5. The network slice fault self-healing method of claim 4, wherein the step of iteratively optimizing the generated slice self-healing actions and slice fault actions according to the behavioral scores to determine a target self-healing action and utilizing the target self-healing action to perform fault remediation on the network slice comprises:

inputting the target self-healing action into a preset rewarding function to obtain a rewarding value corresponding to the target self-healing action;

and generating an experience playback data set according to the reward value, and updating model parameters of the target self-healing model according to the experience playback data set.

6. The network slice fault self-healing method of claim 1, wherein prior to the step of generating slice self-healing actions and slice fault actions from the multi-dimensional index data, further comprising:

acquiring historical index data of a network slice and preprocessing the historical index data to obtain sample data;

Obtaining model architecture parameters, and establishing a basic self-healing model according to the model architecture parameters;

and carrying out iterative training on the basic self-healing model by using the sample data to obtain a target self-healing model.

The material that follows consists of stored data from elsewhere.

-- pv_equiv track=rewrite | github.com/scikal/LD-CHASE | MAKE_STATISTICAL_MODEL.py | ENGINE
-- ===== SOURCE A (Python) =====
-- from itertools import product
-- from collections import defaultdict
--
-- def ENGINE(number_of_reads,degeneracies):
--     """ Generates polysomy statistical models for n-reads, based of a list of
--     the degeneracy of each homolog. """
--
--     degeneracies_dict = {i:w for i,w in enumerate(degeneracies) if w>0}
--     model = defaultdict(int)
--     for sequence in product(degeneracies_dict, repeat=number_of_reads):
--         haplotypes = defaultdict(list)
--         weight = 1
--         for read_ind,hap in enumerate(sequence):
--             haplotypes[hap].append(read_ind)
--             weight *=  degeneracies_dict[hap]
--         key = tuple(tuple(indices) for indices in haplotypes.values())
--         model[key] += weight
--     return model
-- ===== SOURCE B (Python) =====
-- from collections import defaultdict
--
-- def ENGINE(number_of_reads, degeneracies):
--     """ Generates polysomy statistical models for n-reads, based of a list of
--     the degeneracy of each homolog. """
--
--     positives = [(i, w) for i, w in enumerate(degeneracies) if w > 0]
--     D = len(positives)
--
--     def rgs(m, used):
--         # restricted-growth strings of length m, lexicographic order,
--         # continuing a prefix that already used `used` block labels
--         if m == 0:
--             return [[]]
--         out = []
--         for j in range(min(used + 1, D)):
--             for rest in rgs(m - 1, max(used, j + 1)):
--                 out.append([j] + rest)
--         return out
--
--     def blocks_of(r):
--         k = 0
--         for j in r:
--             k = max(k, j + 1)
--         return tuple(tuple(i for i, v in enumerate(r) if v == j) for j in range(k))
--
--     def weight(r, assigned):
--         # sum over injective assignments of distinct homologs to the blocks
--         if not r:
--             return 1
--         j, rest = r[0], r[1:]
--         if j < len(assigned):
--             return assigned[j][1] * weight(rest, assigned)
--         t = 0
--         for p in positives:
--             if all(a[0] != p[0] for a in assigned):
--                 t += p[1] * weight(rest, assigned + [p])
--         return t
--
--     model = defaultdict(int)
--     for r in rgs(number_of_reads, 0):
--         model[blocks_of(r)] = weight(r, [])
--     return model
-- ===== Notes on version B (the rewrite author's own statement) =====
-- stated objective: alternative
-- what changed: Instead of enumerating all D^n homolog sequences and grouping them in a dict keyed by the induced read partition, B enumerates the set partitions themselves (restricted-growth strings in lexicographic order, which reproduces the dict's first-occurrence order) and computes each partition's coefficient as a sum over injective assignments of distinct homologs to its blocks; no grouping dict is needed.
import Mathlib
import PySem

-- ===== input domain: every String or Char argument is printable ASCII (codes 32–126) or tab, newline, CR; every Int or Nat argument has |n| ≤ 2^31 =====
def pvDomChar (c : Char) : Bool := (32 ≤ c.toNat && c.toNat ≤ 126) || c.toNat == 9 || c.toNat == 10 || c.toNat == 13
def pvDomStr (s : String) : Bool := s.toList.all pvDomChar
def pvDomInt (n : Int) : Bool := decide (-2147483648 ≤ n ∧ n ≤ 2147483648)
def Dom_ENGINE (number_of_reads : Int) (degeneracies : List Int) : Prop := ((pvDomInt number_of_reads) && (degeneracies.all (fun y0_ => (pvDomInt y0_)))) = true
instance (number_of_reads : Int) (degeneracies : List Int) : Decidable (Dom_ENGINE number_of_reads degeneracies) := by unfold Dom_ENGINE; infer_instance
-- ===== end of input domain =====

-- B enumerates the read partitions directly (restricted-growth strings in lexicographic
-- order, = the dict's first-occurrence order) and sums injective homolog assignments per
-- partition, instead of A's grouping of all D^n sequences in a dict (objective: alternative).

-- ===== PORT A =====
-- itertools.product(keys, repeat=m), leftmost factor varying slowest
def pvProd (keys : List Int) : Nat → List (List Int)
  | 0 => [[]]
  | m + 1 => keys.flatMap (fun k => (pvProd keys m).map (k :: ·))

def ENGINE (number_of_reads : Int) (degeneracies : List Int) : List (List (List Int) × Int) :=
  let dd : PySem.Dict Int Int :=
    PySem.Dict.ofList ((PySem.List.enumerate degeneracies).filter (fun p => decide (0 < p.2)))
  let model : PySem.Dict (List (List Int)) Int :=
    (pvProd dd.keys number_of_reads.toNat).foldl (fun model sequence =>
      let hw : PySem.Dict Int (List Int) × Int :=
        (PySem.List.enumerate sequence).foldl
          (fun (acc : PySem.Dict Int (List Int) × Int) p =>
            (acc.1.modify p.2 [] (· ++ [p.1]), acc.2 * dd.getD p.2 0))
          (PySem.Dict.empty, 1)
      model.modify hw.1.values 0 (· + hw.2)) PySem.Dict.empty
  model.items

-- ===== PORT B =====
def pvPos (degeneracies : List Int) : List (Int × Int) :=
  (PySem.List.enumerate degeneracies).filter (fun p => decide (0 < p.2))

-- restricted-growth strings of length m continuing a prefix that used `used` labels
def pvRgs (D : Nat) : Nat → Nat → List (List Nat)
  | 0, _ => [[]]
  | m + 1, used =>
      (List.range (min (used + 1) D)).flatMap
        (fun j => (pvRgs D m (max used (j + 1))).map (j :: ·))

def pvBlocks (r : List Nat) : List (List Int) :=
  let k := r.foldl (fun a j => max a (j + 1)) 0
  (List.range k).map (fun j => ((PySem.List.enumerate r).filter (fun p => p.2 == j)).map (·.1))

def pvWeight (pos : List (Int × Int)) : List Nat → List (Int × Int) → Int
  | [], _ => 1
  | j :: rest, assigned =>
      if h : j < assigned.length then
        assigned[j].2 * pvWeight pos rest assigned
      else
        (pos.filter (fun p => assigned.all (fun a => decide (a.1 ≠ p.1)))).foldl
          (fun t p => t + p.2 * pvWeight pos rest (assigned ++ [p])) 0

def ENGINE_alt (number_of_reads : Int) (degeneracies : List Int) : List (List (List Int) × Int) :=
  let pos := pvPos degeneracies
  (pvRgs pos.length number_of_reads.toNat 0).map (fun r => (pvBlocks r, pvWeight pos r []))

-- ===== PRECONDITION & SPEC =====
-- A raises ValueError on negative number_of_reads (product's repeat must be ≥ 0)
def Pre_ENGINE (number_of_reads : Int) (degeneracies : List Int) : Prop :=
  0 ≤ number_of_reads
instance (number_of_reads : Int) (degeneracies : List Int) : Decidable (Pre_ENGINE number_of_reads degeneracies) := by unfold Pre_ENGINE; infer_instance

def pvWitness_ENGINE : Int × List Int := (2, [2, 3])

def Spec_ENGINE (number_of_reads : Int) (degeneracies : List Int) (out : List (List (List Int) × Int)) : Prop := out = ENGINE_alt number_of_reads degeneracies
instance (number_of_reads : Int) (degeneracies : List Int) (out : List (List (List Int) × Int)) : Decidable (Spec_ENGINE number_of_reads degeneracies out) := by unfold Spec_ENGINE; infer_instance

-- ===== CLAIM (what is proved, stated in full; the proofs are below) =====
def Claim_equal_ENGINE : Prop := ∀ (number_of_reads : Int) (degeneracies : List Int), Dom_ENGINE number_of_reads degeneracies → Pre_ENGINE number_of_reads degeneracies → Spec_ENGINE number_of_reads degeneracies (ENGINE number_of_reads degeneracies)

-- ===== LEMMAS AND PROOFS =====


-- first-occurrence dedup with a seen-accumulator
def pvFD {α : Type} [BEq α] [LawfulBEq α] : List α → List α → List α
  | _, [] => []
  | seen, x :: l => if x ∈ seen then pvFD seen l else x :: pvFD (seen ++ [x]) l

theorem pvFD_congr {α : Type} [BEq α] [LawfulBEq α] (l : List α) :
    ∀ (s s' : List α), (∀ a, a ∈ s ↔ a ∈ s') → pvFD s l = pvFD s' l := by
  induction l with
  | nil => intro s s' _; rfl
  | cons x l ih =>
    intro s s' h
    simp only [pvFD]
    by_cases hx : x ∈ s
    · rw [if_pos hx, if_pos ((h x).1 hx)]; exact ih s s' h
    · rw [if_neg hx, if_neg (fun hc => hx ((h x).2 hc))]
      congr 1
      exact ih _ _ (by intro a; simp [h a])

theorem pvFD_append {α : Type} [BEq α] [LawfulBEq α] (A : List α) :
    ∀ (s B : List α), pvFD s (A ++ B) = pvFD s A ++ pvFD (s ++ A) B := by
  induction A with
  | nil => intro s B; simp [pvFD]
  | cons x A ih =>
    intro s B
    simp only [List.cons_append, pvFD]
    by_cases hx : x ∈ s
    · rw [if_pos hx, if_pos hx, ih]
      congr 1
      refine pvFD_congr _ _ _ (fun a => ?_)
      simp only [List.mem_append, List.mem_cons]
      constructor
      · rintro (h | h) <;> tauto
      · rintro (h | h | h)
        · tauto
        · exact Or.inl (h ▸ hx)
        · tauto
    · rw [if_neg hx, if_neg hx, ih]
      simp only [List.cons_append]
      congr 2
      refine pvFD_congr _ _ _ (fun a => ?_)
      simp only [List.mem_append, List.mem_cons, List.mem_singleton]
      tauto

theorem pvFD_nil_of_subset {α : Type} [BEq α] [LawfulBEq α] (l : List α) :
    ∀ (s : List α), (∀ a ∈ l, a ∈ s) → pvFD s l = [] := by
  induction l with
  | nil => intro s _; rfl
  | cons x l ih =>
    intro s h
    simp only [pvFD, if_pos (h x (by simp))]
    exact ih s (fun a ha => h a (by simp [ha]))

theorem pvFD_sub {α : Type} [BEq α] [LawfulBEq α] (l : List α) :
    ∀ (s : List α), ∀ a ∈ pvFD s l, a ∈ l := by
  induction l with
  | nil => intro s a ha; simp [pvFD] at ha
  | cons x l ih =>
    intro s a ha
    simp only [pvFD] at ha
    by_cases hx : x ∈ s
    · rw [if_pos hx] at ha; exact List.mem_cons_of_mem _ (ih s a ha)
    · rw [if_neg hx] at ha
      rcases List.mem_cons.1 ha with h | h
      · simp [h]
      · exact List.mem_cons_of_mem _ (ih _ a h)

theorem pvFD_complete {α : Type} [BEq α] [LawfulBEq α] (l : List α) :
    ∀ (s : List α) (a : α), a ∈ l → a ∉ s → a ∈ pvFD s l := by
  induction l with
  | nil => intro s a ha _; simp at ha
  | cons x l ih =>
    intro s a ha hs
    simp only [pvFD]
    by_cases hx : x ∈ s
    · rw [if_pos hx]
      rcases List.mem_cons.1 ha with h | h
      · exact absurd (h ▸ hx) hs
      · exact ih s a h hs
    · rw [if_neg hx]
      rcases List.mem_cons.1 ha with h | h
      · simp [h]
      · by_cases hax : a = x
        · simp [hax]
        · exact List.mem_cons_of_mem _ (ih _ a h (by simp [hs, hax]))

theorem set_update_eq_pvFD {α : Type} [BEq α] [LawfulBEq α] (l : List α) :
    ∀ (s : List α), PySem.Set.update s l = s ++ pvFD s l := by
  induction l with
  | nil => intro s; simp [PySem.Set.update_nil, pvFD]
  | cons x l ih =>
    intro s
    rw [PySem.Set.update_cons]
    by_cases hx : x ∈ s
    · have : PySem.Set.add s x = s := by
        simp [PySem.Set.add, PySem.Set.contains_eq_listContains, List.contains_iff_mem, hx]
      rw [this, ih, pvFD, if_pos hx]
    · have : PySem.Set.add s x = s ++ [x] := by
        simp [PySem.Set.add, PySem.Set.contains_eq_listContains, List.contains_iff_mem, hx]
      rw [this, ih, pvFD, if_neg hx, List.append_assoc]
      rfl

theorem set_ofList_eq_pvFD {α : Type} [BEq α] [LawfulBEq α] (l : List α) :
    PySem.Set.ofList l = pvFD [] l := by
  rw [← PySem.Set.update_nil_left, set_update_eq_pvFD]; rfl

theorem pvFD_map_hd (j : Nat) (S : List (List Nat)) :
    ∀ (seen T : List (List Nat)), (∀ t, (j :: t) ∈ seen ↔ t ∈ T) →
      pvFD seen (S.map (j :: ·)) = (pvFD T S).map (j :: ·) := by
  induction S with
  | nil => intro seen T _; rfl
  | cons s S ih =>
    intro seen T h
    simp only [List.map_cons, pvFD]
    by_cases hs : s ∈ T
    · rw [if_pos ((h s).2 hs), if_pos hs]; exact ih seen T h
    · rw [if_neg (fun hc => hs ((h s).1 hc)), if_neg hs, List.map_cons]
      congr 1
      refine ih _ _ (fun t => ?_)
      simp only [List.mem_append, List.mem_singleton, h t, List.cons_eq_cons]
      constructor
      · rintro (ht | ⟨_, ht⟩) <;> simp [ht]
      · rintro (ht | ht) <;> simp [ht]

theorem pvFD_map_of_inj {α β : Type} [BEq α] [LawfulBEq α] [BEq β] [LawfulBEq β] (f : α → β) (L : List α) :
    ∀ (T : List α), (∀ a b, a ∈ L → (b ∈ T ∨ b ∈ L) → f a = f b → a = b) →
      pvFD (T.map f) (L.map f) = (pvFD T L).map f := by
  induction L with
  | nil => intro T _; rfl
  | cons x L ih =>
    intro T hinj
    simp only [List.map_cons, pvFD]
    have hmem : f x ∈ T.map f ↔ x ∈ T := by
      constructor
      · intro h
        rcases List.mem_map.1 h with ⟨b, hb, hfb⟩
        exact (hinj x b (by simp) (Or.inl hb) hfb.symm) ▸ hb
      · intro h; exact List.mem_map_of_mem h
    by_cases hx : x ∈ T
    · rw [if_pos (hmem.2 hx), if_pos hx]
      exact ih T (fun a b ha hb => hinj a b (by simp [ha]) (by tauto) )
    · rw [if_neg (fun hc => hx (hmem.1 hc)), if_neg hx, List.map_cons]
      congr 1
      have hx1 : List.map f T ++ [f x] = List.map f (T ++ [x]) := by simp
      rw [hx1]
      exact ih (T ++ [x]) (fun a b ha hb => hinj a b (by simp [ha])
        (by rcases hb with hb | hb
            · rcases List.mem_append.1 hb with h | h
              · exact Or.inl h
              · simp at h; simp [h]
            · simp [hb]))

7. A network slice fault self-healing device, characterized in that the network slice fault self-healing device comprises:

the data detection module is used for acquiring the multi-dimensional index data of the network slice and detecting the acquired multi-dimensional index data;

the action generating module is used for generating a slice self-healing action and a slice fault action according to the multi-dimensional index data when abnormal data exist in the multi-dimensional index data of the network slice, and judging the generated slice self-healing action and slice fault action to determine the action scores of the slice self-healing action and the slice fault action; inputting the multi-dimensional index data into a preset target self-healing model, wherein the target self-healing model is obtained by performing iterative training on the preset self-healing model to be trained by utilizing the historical multi-dimensional index data of a network slice, and the target self-healing model comprises an action generator; generating a slicing self-healing action and a slicing fault action by using an action generator of the target self-healing model according to the multidimensional index data;

And the dual-agent countermeasure module is used for carrying out iterative optimization on the generated slice self-healing action and slice fault action according to the behavior score so as to determine a target self-healing action and carrying out fault repair on the network slice by utilizing the target self-healing action.

8. A network slice fault self-healing device, the network slice fault self-healing device comprising: memory, a processor and a network slice fault self-healing program stored on the memory and executable on the processor, which when executed by the processor, implements the steps of the network slice fault self-healing method according to any one of claims 1 to 6.

9. A storage medium having stored thereon a computer program which, when executed by a processor, implements the network slice fault self-healing method according to any one of claims 1-6.